From January 1, 1989, through December 31, 2003, 711 consecutive patients received curative hepatic resection for HCC in the Department of Surgery of the University of Hong Kong, Queen Mary Hospital. Clinicopathologic data including patients' demographic characteristics, liver functional status, tumor status, and histopathological findings of the resected tumors were prospectively collected in a computerized database. From this database, we found 277 patients 65 years or younger with transplantable early HCC according to the widely accepted criteria consisting of (1) a solitary tumor 5 cm or smaller, or no more than 3 nodules, each 3 cm or smaller; (2) absence of extrahepatic metastasis; and (3) absence of macroscopic tumor invasion to the portal or the hepatic vein.13,14 Patients with a history of tumor rupture, positive tumor resection margin, and/or mixed cholangiohepatocellular carcinoma were excluded from the study. All patients were followed up by the same surgical team with a standard protocol of surveillance for recurrence, which consisted of contrast-enhanced computed tomography (CT) 1 month after resection, followed by a serum α-fetoprotein (AFP) assay, ultrasonography, or contrast-enhanced CT and chest radiography every 3 months. Among the 277 patients with transplantable early HCC during the primary hepatic resection, 75 patients developed tumor recurrence in the liver remnant only during follow-up. Sixty patients constituted the subjects of the present study, in whom the intrahepatic recurrent HCC fulfilled the criteria for salvage transplant, as suggested in a previous study (solitary tumor ≤5 cm, or ≤3 nodules, each ≤3 cm; absence of extrahepatic metastasis; and absence of macroscopic tumor invasion to the portal or the hepatic vein).6 Fifteen patients were excluded from the study because the recurrent tumor did not fulfill the criteria for salvage transplant.
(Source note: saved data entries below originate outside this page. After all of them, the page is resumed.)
-- pv_equiv track=rewrite | github.com/zweissman/adventofcode | 2024/advent-2024-day15.py | adjust_grid_part_2
-- ===== SOURCE A (Python) =====
-- def adjust_grid_part_2(grid: list[list[str]]) -> list[list[str]]:
--     new_grid = []
--     for y in grid:
--         row = "".join(y)
--         row = row.replace("#", "##")
--         row = row.replace("O", "[]")
--         row = row.replace(".", "..")
--         row = row.replace("@", "@.")
--         new_grid.append(list(row))
--
--     return new_grid
-- ===== SOURCE B (Python) =====
-- expand = {'#': '##', 'O': '[]', '.': '..', '@': '@.'}
--
-- def adjust_grid_part_2(grid: list[list[str]]) -> list[list[str]]:
--     new_grid = []
--     for y in grid:
--         row = []
--         for cell in y:
--             for ch in cell:
--                 row.extend(expand.get(ch, ch))
--         new_grid.append(row)
--     return new_grid
-- ===== Notes on version B (the rewrite author's own statement) =====
-- stated objective: idiomatic
-- what changed: Replaces A's four sequential full-row str.replace scans with a single table-driven pass over the characters, appending the expansion of each cell character once.
import Mathlib
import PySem

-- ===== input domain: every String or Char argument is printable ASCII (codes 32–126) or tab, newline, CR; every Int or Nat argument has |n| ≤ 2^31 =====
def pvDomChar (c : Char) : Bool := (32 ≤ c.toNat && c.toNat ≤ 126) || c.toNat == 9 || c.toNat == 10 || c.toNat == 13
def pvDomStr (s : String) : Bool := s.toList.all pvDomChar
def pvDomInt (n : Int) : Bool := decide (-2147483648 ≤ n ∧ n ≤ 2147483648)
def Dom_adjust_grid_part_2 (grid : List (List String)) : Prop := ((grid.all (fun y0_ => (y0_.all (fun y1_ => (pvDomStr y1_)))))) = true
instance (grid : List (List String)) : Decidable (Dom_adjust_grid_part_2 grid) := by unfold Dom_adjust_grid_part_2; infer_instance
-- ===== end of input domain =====

-- B replaces A's four sequential full-row str.replace passes by one table-driven pass over the cells' characters (simpler/idiomatic; same output).

-- ===== PORT A =====
def adjust_grid_part_2 (grid : List (List String)) : List (List String) :=
  grid.foldl (fun new_grid y =>
    let row := PySem.Str.join "" y
    let row := PySem.Str.replace row "#" "##"
    let row := PySem.Str.replace row "O" "[]"
    let row := PySem.Str.replace row "." ".."
    let row := PySem.Str.replace row "@" "@."
    new_grid ++ [row.toList.map (fun c => String.ofList [c])]) []

-- ===== PORT B =====
-- the module-level dict literal 'expand'
def pvExpandDict : PySem.Dict Char String :=
  PySem.Dict.mk [('#', "##"), ('O', "[]"), ('.', ".."), ('@', "@.")]

def adjust_grid_part_2_alt (grid : List (List String)) : List (List String) :=
  grid.foldl (fun new_grid y =>
    new_grid ++ [y.foldl (fun row cell =>
      cell.toList.foldl (fun row ch =>
        -- row.extend(expand.get(ch, ch)): extending with a string adds its chars as 1-char strings
        row ++ (PySem.Dict.getD pvExpandDict ch (String.ofList [ch])).toList.map (fun c => String.ofList [c])) row) []]) []

-- ===== PRECONDITION & SPEC =====
def Spec_adjust_grid_part_2 (grid : List (List String)) (out : List (List String)) : Prop := out = adjust_grid_part_2_alt grid
instance (grid : List (List String)) (out : List (List String)) : Decidable (Spec_adjust_grid_part_2 grid out) := by unfold Spec_adjust_grid_part_2; infer_instance

-- ===== CLAIM (what is proved, stated in full; the proofs are below) =====
def Claim_equal_adjust_grid_part_2 : Prop := ∀ (grid : List (List String)), Dom_adjust_grid_part_2 grid → Spec_adjust_grid_part_2 grid (adjust_grid_part_2 grid)

-- ===== LEMMAS AND PROOFS =====

-- the per-character expansion both programs realize
def pvExpF (c : Char) : List Char :=
  if c = '#' then ['#', '#'] else if c = 'O' then ['[', ']']
  else if c = '.' then ['.', '.'] else if c = '@' then ['@', '.'] else [c]

theorem replace_go_single (c : Char) (new : List Char) :
    ∀ (s acc : List Char) (fuel : Nat), s.length ≤ fuel →
      PySem.Chars.replace.go [c] new fuel s acc
        = acc.reverse ++ s.flatMap (fun x => if x = c then new else [x]) := by
  intro s
  induction s with
  | nil =>
    intro acc fuel _
    cases fuel <;> simp [PySem.Chars.replace.go]
  | cons x t ih =>
    intro acc fuel hf
    cases fuel with
    | zero => simp at hf
    | succ fuel =>
      by_cases hx : x = c
      · subst hx
        have hpre : List.isPrefixOf [x] (x :: t) = true := by
          simp [List.isPrefixOf]
        simp only [PySem.Chars.replace.go, hpre, if_pos, List.length_cons,
          List.length_nil, Nat.zero_add, List.drop_succ_cons, List.drop_zero] at *
        rw [ih (new.reverse ++ acc) fuel (by omega)]
        simp
      · have hpre : List.isPrefixOf [c] (x :: t) = true → False := by
          simp [List.isPrefixOf]; intro h; exact hx h.symm
        simp only [PySem.Chars.replace.go]
        rw [if_neg (by simpa using hpre)]
        rw [ih (x :: acc) fuel (by simpa using Nat.le_of_succ_le_succ hf)]
        simp [hx]

theorem replace_single (s : List Char) (c : Char) (new : List Char) :
    PySem.Chars.replace s [c] new = s.flatMap (fun x => if x = c then new else [x]) := by
  rw [PySem.Chars.replace]
  simp only [List.isEmpty_cons, if_false, Bool.false_eq_true]
  exact replace_go_single c new s [] s.length le_rfl

theorem four_replaces_eq_flatMap (cs : List Char) :
    PySem.Chars.replace (PySem.Chars.replace (PySem.Chars.replace (PySem.Chars.replace
      cs ['#'] ['#','#']) ['O'] ['[',']']) ['.'] ['.','.']) ['@'] ['@','.']
      = cs.flatMap pvExpF := by
  simp only [replace_single, List.flatMap_assoc]
  refine List.flatMap_congr (fun x _ => ?_)
  by_cases h1 : x = '#'
  · subst h1; decide
  by_cases h2 : x = 'O'
  · subst h2; decide
  by_cases h3 : x = '.'
  · subst h3; decide
  by_cases h4 : x = '@'
  · subst h4; decide
  simp [pvExpF, h1, h2, h3, h4]

theorem getD_expand (ch : Char) :
    (PySem.Dict.getD pvExpandDict ch (String.ofList [ch])).toList = pvExpF ch := by
  by_cases h1 : ch = '#'
  · subst h1; decide
  by_cases h2 : ch = 'O'
  · subst h2; decide
  by_cases h3 : ch = '.'
  · subst h3; decide
  by_cases h4 : ch = '@'
  · subst h4; decide
  have e1 : (('#' : Char) == ch) = false := by simp [Ne.symm h1]
  have e2 : (('O' : Char) == ch) = false := by simp [Ne.symm h2]
  have e3 : (('.' : Char) == ch) = false := by simp [Ne.symm h3]
  have e4 : (('@' : Char) == ch) = false := by simp [Ne.symm h4]
  simp [PySem.Dict.getD, PySem.Dict.get?, pvExpandDict, List.find?, e1, e2, e3, e4,
    pvExpF, h1, h2, h3, h4, String.toList_ofList]

theorem join_empty_sep (parts : List (List Char)) :
    PySem.Chars.join [] parts = parts.flatten := by
  induction parts with
  | nil => rfl
  | cons h t ih =>
    cases t with
    | nil => simp [PySem.Chars.join, List.intercalate]
    | cons h' t' =>
      simp only [PySem.Chars.join, List.intercalate] at *
      simp_all [List.intersperse]

theorem row_eq (y : List String) :
    (PySem.Str.replace (PySem.Str.replace (PySem.Str.replace (PySem.Str.replace
        (PySem.Str.join "" y) "#" "##") "O" "[]") "." "..") "@" "@.").toList.map
        (fun c => String.ofList [c])
      = y.foldl (fun row cell =>
          cell.toList.foldl (fun row ch =>
            row ++ (PySem.Dict.getD pvExpandDict ch (String.ofList [ch])).toList.map
              (fun c => String.ofList [c])) row) [] := by
  -- B side: collapse the two nested extend-loops into flatMaps
  have hinner : ∀ (cell : String) (row : List String),
      cell.toList.foldl (fun row ch =>
        row ++ (PySem.Dict.getD pvExpandDict ch (String.ofList [ch])).toList.map
          (fun c => String.ofList [c])) row
        = row ++ cell.toList.flatMap (fun ch => (pvExpF ch).map (fun c => String.ofList [c])) := by
    intro cell row
    rw [PySem.List.foldl_append_eq_flatMap]
    congr 1
    exact List.flatMap_congr (fun ch _ => by rw [getD_expand])
  have houter :
      y.foldl (fun row cell =>
        cell.toList.foldl (fun row ch =>
          row ++ (PySem.Dict.getD pvExpandDict ch (String.ofList [ch])).toList.map
            (fun c => String.ofList [c])) row) []
        = y.flatMap (fun cell =>
            cell.toList.flatMap (fun ch => (pvExpF ch).map (fun c => String.ofList [c]))) := by
    have := PySem.List.foldl_congr_mem
      (l := y) (init := ([] : List String))
      (f := fun row cell =>
        cell.toList.foldl (fun row ch =>
          row ++ (PySem.Dict.getD pvExpandDict ch (String.ofList [ch])).toList.map
            (fun c => String.ofList [c])) row)
      (g := fun row cell =>
        row ++ cell.toList.flatMap (fun ch => (pvExpF ch).map (fun c => String.ofList [c])))
      (fun acc x _ => hinner x acc)
    rw [this, PySem.List.foldl_append_eq_flatMap, List.nil_append]
  rw [houter]
  -- A side
  simp only [PySem.Str.toList_replace, PySem.Str.toList_join]
  have : ("" : String).toList = [] := rfl
  rw [this, join_empty_sep]
  have hh : ("#" : String).toList = ['#'] := rfl
  have hhh : ("##" : String).toList = ['#','#'] := rfl
  have ho : ("O" : String).toList = ['O'] := rfl
  have hob : ("[]" : String).toList = ['[',']'] := rfl
  have hd : ("." : String).toList = ['.'] := rfl
  have hdd : (".." : String).toList = ['.','.'] := rfl
  have ha : ("@" : String).toList = ['@'] := rfl
  have had : ("@." : String).toList = ['@','.'] := rfl
  rw [hh, hhh, ho, hob, hd, hdd, ha, had, four_replaces_eq_flatMap, List.map_flatMap,
    ← List.flatMap_def, List.flatMap_assoc]

theorem adjust_grid_part_2_eq_alt (grid : List (List String)) :
    adjust_grid_part_2 grid = adjust_grid_part_2_alt grid := by
  unfold adjust_grid_part_2 adjust_grid_part_2_alt
  refine PySem.List.foldl_congr_mem _ _ _ _ (fun acc y _ => ?_)
  show acc ++ _ = acc ++ _
  rw [row_eq]

-- ===== VERDICT (by name: the statement is the Claim_ definition above) =====
theorem adjust_grid_part_2_spec : Claim_equal_adjust_grid_part_2 := by
  intro grid _
  show adjust_grid_part_2 grid = adjust_grid_part_2_alt grid
  exact adjust_grid_part_2_eq_alt grid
Since 2000, we have offered salvage transplant to selected patients with transplantable recurrent HCC. The selection criteria include poor liver function (Child-Pugh class B or C),15 the patient's preference, and the availability of liver donor in case of live-donor liver transplant. Twelve of 60 patients with transplantable recurrent HCC received salvage transplant. It was our policy that no priority for OLT be given to these patients over those on the waiting list with cirrhosis without HCC. Salvage transplant was performed using live donor liver grafts in 9 patients and deceased donor liver grafts in 3. The median waiting time for salvage transplant since tumor recurrence was 5 months (range, 8 days to 56 months). Seven patients received TACE as bridging therapy before OLT. The techniques of OLT have been described in our previous series.16 In the early period of the present series, the OLT recipients received a double immunosuppression regimen consisting of tacrolimus and a corticosteroid. Since 2002, we have supplemented the regimen with mycophenolate mofetil and interleukin 2 receptor antagonist during the perioperative period.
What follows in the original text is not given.